▸ **What is expected**
Quote exactly and only this range of lines in the data below: the line that holds "theorem stepBwd_miss (f" to the line that holds "theorem bwd_char (a", both included.

▸ **Source material**
-- pv_equiv track=rewrite | github.com/gkgkgk78/Algorithm | 백준/Gold/1726. 로봇/로봇.py | roro
-- ===== SOURCE A (Python) =====
-- def roro(a, f):
--     co = 0
--     t = a
--     if a==f:
--         return 0
--     for i in range(3):
--         co += 1
--         t = (t + 1) % 4
--         if t == f:
--             break
--     co1 = 0
--     t = a
--     for i in range(3):
--         co1 += 1
--         t-=1
--         if t<0:
--             t=3
--         if t == f:
--             break
--     return min(co, co1)
-- ===== SOURCE B (Python) =====
-- def roro(a, f):
--     if a == f:
--         return 0
--     cw = ccw = a
--     for k in range(1, 4):
--         cw = (cw + 1) % 4
--         ccw = ccw - 1 if ccw > 0 else 3
--         if f in (cw, ccw):
--             return k
--     return 3
-- ===== Notes on version B (the rewrite author's own statement) =====
-- stated objective: simpler
-- what changed: A's two separate capped counting loops (forward and backward, each with a break, combined by min) are fused into one simultaneous walk that advances both directions one step per iteration and returns the first step count at which either reaches the target.
import Mathlib
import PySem

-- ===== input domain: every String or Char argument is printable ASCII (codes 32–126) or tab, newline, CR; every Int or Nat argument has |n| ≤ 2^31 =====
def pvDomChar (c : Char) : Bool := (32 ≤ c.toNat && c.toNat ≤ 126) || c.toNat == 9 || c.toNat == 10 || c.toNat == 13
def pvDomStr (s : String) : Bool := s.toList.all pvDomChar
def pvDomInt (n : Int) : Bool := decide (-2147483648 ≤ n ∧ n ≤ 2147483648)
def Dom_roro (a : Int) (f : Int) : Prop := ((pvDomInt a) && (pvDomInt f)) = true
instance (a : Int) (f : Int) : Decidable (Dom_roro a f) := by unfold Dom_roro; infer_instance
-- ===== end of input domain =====

-- B fuses A's two capped counting loops into one simultaneous two-direction walk with an early return (objective: simpler).

-- ===== PORT A =====
-- state: (co, t, broken); one iteration of 'for i in range(3)' of the forward loop
def roroFwdStep (f : Int) (s : Int × Int × Bool) (_ : Int) : Int × Int × Bool :=
  match s with
  | (co, t, done) =>
    if done then (co, t, done)
    else
      let co := co + 1
      let t := PySem.Int.mod (t + 1) 4
      if t == f then (co, t, true) else (co, t, false)

-- one iteration of the backward loop: t -= 1; if t < 0: t = 3; break on t == f
def roroBwdStep (f : Int) (s : Int × Int × Bool) (_ : Int) : Int × Int × Bool :=
  match s with
  | (co1, t, done) =>
    if done then (co1, t, done)
    else
      let co1 := co1 + 1
      let t := t - 1
      let t := if t < 0 then 3 else t
      if t == f then (co1, t, true) else (co1, t, false)

def roro (a : Int) (f : Int) : Int :=
  if a == f then 0
  else
    let s := (PySem.List.pyRange 0 3 1).foldl (roroFwdStep f) (0, a, false)
    let co := s.1
    let s1 := (PySem.List.pyRange 0 3 1).foldl (roroBwdStep f) (0, a, false)
    let co1 := s1.1
    min co co1

-- ===== PORT B =====
-- the 'for k in range(1, 4)' loop of Source B with its early 'return k'; [] is the loop
-- falling through to 'return 3'
def roroAltLoop (f : Int) (cw : Int) (ccw : Int) : List Int → Int
  | [] => 3
  | k :: ks =>
      let cw := PySem.Int.mod (cw + 1) 4
      let ccw := if ccw > 0 then ccw - 1 else 3
      if f = cw ∨ f = ccw then k else roroAltLoop f cw ccw ks

def roro_alt (a : Int) (f : Int) : Int :=
  if a = f then 0
  else roroAltLoop f a a (PySem.List.pyRange 1 4 1)

-- ===== PRECONDITION & SPEC =====
def Spec_roro (a : Int) (f : Int) (out : Int) : Prop := out = roro_alt a f
instance (a : Int) (f : Int) (out : Int) : Decidable (Spec_roro a f out) := by unfold Spec_roro; infer_instance

-- ===== CLAIM =====
def Claim_equal_roro : Prop := ∀ (a : Int) (f : Int), Dom_roro a f → Spec_roro a f (roro a f)

-- ===== LEMMAS AND PROOFS =====
theorem pyRange03 : PySem.List.pyRange 0 3 1 = [0, 1, 2] := by decide

theorem pyRange14 : PySem.List.pyRange 1 4 1 = [1, 2, 3] := by decide

theorem stepFwd_done (f co t i : Int) : roroFwdStep f (co, t, true) i = (co, t, true) := by
  simp [roroFwdStep]

theorem stepFwd_hit (f co t i : Int) (h : (t + 1) % 4 = f) :
    roroFwdStep f (co, t, false) i = (co + 1, f, true) := by
  simp [roroFwdStep, h]

theorem stepFwd_miss (f co t i : Int) (h : ¬ (t + 1) % 4 = f) :
    roroFwdStep f (co, t, false) i = (co + 1, (t + 1) % 4, false) := by
  simp [roroFwdStep, h]

-- the backward loop's update of t (A's form)
def bstep (t : Int) : Int := if t - 1 < 0 then 3 else t - 1

-- B's counter-clockwise update equals A's
theorem astep_eq_bstep (t : Int) : (if t > 0 then t - 1 else 3) = bstep t := by
  unfold bstep; split_ifs <;> omega

theorem stepBwd_done (f co t i : Int) : roroBwdStep f (co, t, true) i = (co, t, true) := by
  simp [roroBwdStep]

theorem stepBwd_hit (f co t i : Int) (h : bstep t = f) :
    roroBwdStep f (co, t, false) i = (co + 1, f, true) := by
  simp only [roroBwdStep, Bool.false_eq_true, if_false, beq_iff_eq]
  rw [show (if t - 1 < 0 then (3:Int) else t - 1) = bstep t from rfl, h]
  simp

theorem stepBwd_miss (f co t i : Int) (h : ¬ bstep t = f) :
    roroBwdStep f (co, t, false) i = (co + 1, bstep t, false) := by
  simp only [roroBwdStep, Bool.false_eq_true, if_false, beq_iff_eq]
  rw [show (if t - 1 < 0 then (3:Int) else t - 1) = bstep t from rfl]
  simp [h]

theorem fwd_char (a f : Int) :
    (([0, 1, 2] : List Int).foldl (roroFwdStep f) (0, a, false)).1 =
      if (a + 1) % 4 = f then 1
      else if ((a + 1) % 4 + 1) % 4 = f then 2 else 3 := by
  simp only [List.foldl]
  by_cases h1 : (a + 1) % 4 = f
  · rw [stepFwd_hit _ _ _ _ h1, stepFwd_done, stepFwd_done, if_pos h1]; norm_num
  · rw [stepFwd_miss _ _ _ _ h1, if_neg h1]
    by_cases h2 : ((a + 1) % 4 + 1) % 4 = f
    · rw [stepFwd_hit _ _ _ _ h2, stepFwd_done, if_pos h2]; norm_num
    · rw [stepFwd_miss _ _ _ _ h2, if_neg h2]
      by_cases h3 : (((a + 1) % 4 + 1) % 4 + 1) % 4 = f
      · rw [stepFwd_hit _ _ _ _ h3]; norm_num
      · rw [stepFwd_miss _ _ _ _ h3]; norm_num

theorem bwd_char (a f : Int) :
    (([0, 1, 2] : List Int).foldl (roroBwdStep f) (0, a, false)).1 =
      if bstep a = f then 1 else if bstep (bstep a) = f then 2 else 3 := by
  simp only [List.foldl]
  by_cases h1 : bstep a = f
  · rw [stepBwd_hit _ _ _ _ h1, stepBwd_done, stepBwd_done, if_pos h1]; norm_num
  · rw [stepBwd_miss _ _ _ _ h1, if_neg h1]
    by_cases h2 : bstep (bstep a) = f
    · rw [stepBwd_hit _ _ _ _ h2, stepBwd_done, if_pos h2]; norm_num
    · rw [stepBwd_miss _ _ _ _ h2, if_neg h2]
      by_cases h3 : bstep (bstep (bstep a)) = f
      · rw [stepBwd_hit _ _ _ _ h3]; norm_num
      · rw [stepBwd_miss _ _ _ _ h3]; norm_num

theorem altLoop_char (a f : Int) :
    roroAltLoop f a a [1, 2, 3] =
      if f = (a + 1) % 4 ∨ f = bstep a then 1
      else if f = ((a + 1) % 4 + 1) % 4 ∨ f = bstep (bstep a) then 2
      else if f = (((a + 1) % 4 + 1) % 4 + 1) % 4 ∨ f = bstep (bstep (bstep a)) then 3
      else 3 := by
  simp only [roroAltLoop, PySem.Int.mod_eq_emod_of_pos (show (0:Int) < 4 by norm_num),
    astep_eq_bstep]

-- ===== VERDICT =====
set_option maxHeartbeats 1000000 in
theorem roro_spec : Claim_equal_roro := by
  intro a f _
  unfold Spec_roro roro roro_alt
  rw [pyRange03, pyRange14]
  by_cases haf : a = f
  · simp [haf]
  · simp only [beq_iff_eq, haf, if_false]
    rw [fwd_char, bwd_char, altLoop_char]
    simp only [bstep]
    split_ifs <;> omega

▸ **Solved exercise**
theorem stepBwd_miss (f co t i : Int) (h : ¬ bstep t = f) :
    roroBwdStep f (co, t, false) i = (co + 1, bstep t, false) := by
  simp only [roroBwdStep, Bool.false_eq_true, if_false, beq_iff_eq]
  rw [show (if t - 1 < 0 then (3:Int) else t - 1) = bstep t from rfl]
  simp [h]

theorem fwd_char (a f : Int) :
    (([0, 1, 2] : List Int).foldl (roroFwdStep f) (0, a, false)).1 =
      if (a + 1) % 4 = f then 1
      else if ((a + 1) % 4 + 1) % 4 = f then 2 else 3 := by
  simp only [List.foldl]
  by_cases h1 : (a + 1) % 4 = f
  · rw [stepFwd_hit _ _ _ _ h1, stepFwd_done, stepFwd_done, if_pos h1]; norm_num
  · rw [stepFwd_miss _ _ _ _ h1, if_neg h1]
    by_cases h2 : ((a + 1) % 4 + 1) % 4 = f
    · rw [stepFwd_hit _ _ _ _ h2, stepFwd_done, if_pos h2]; norm_num
    · rw [stepFwd_miss _ _ _ _ h2, if_neg h2]
      by_cases h3 : (((a + 1) % 4 + 1) % 4 + 1) % 4 = f
      · rw [stepFwd_hit _ _ _ _ h3]; norm_num
      · rw [stepFwd_miss _ _ _ _ h3]; norm_num

theorem bwd_char (a f : Int) :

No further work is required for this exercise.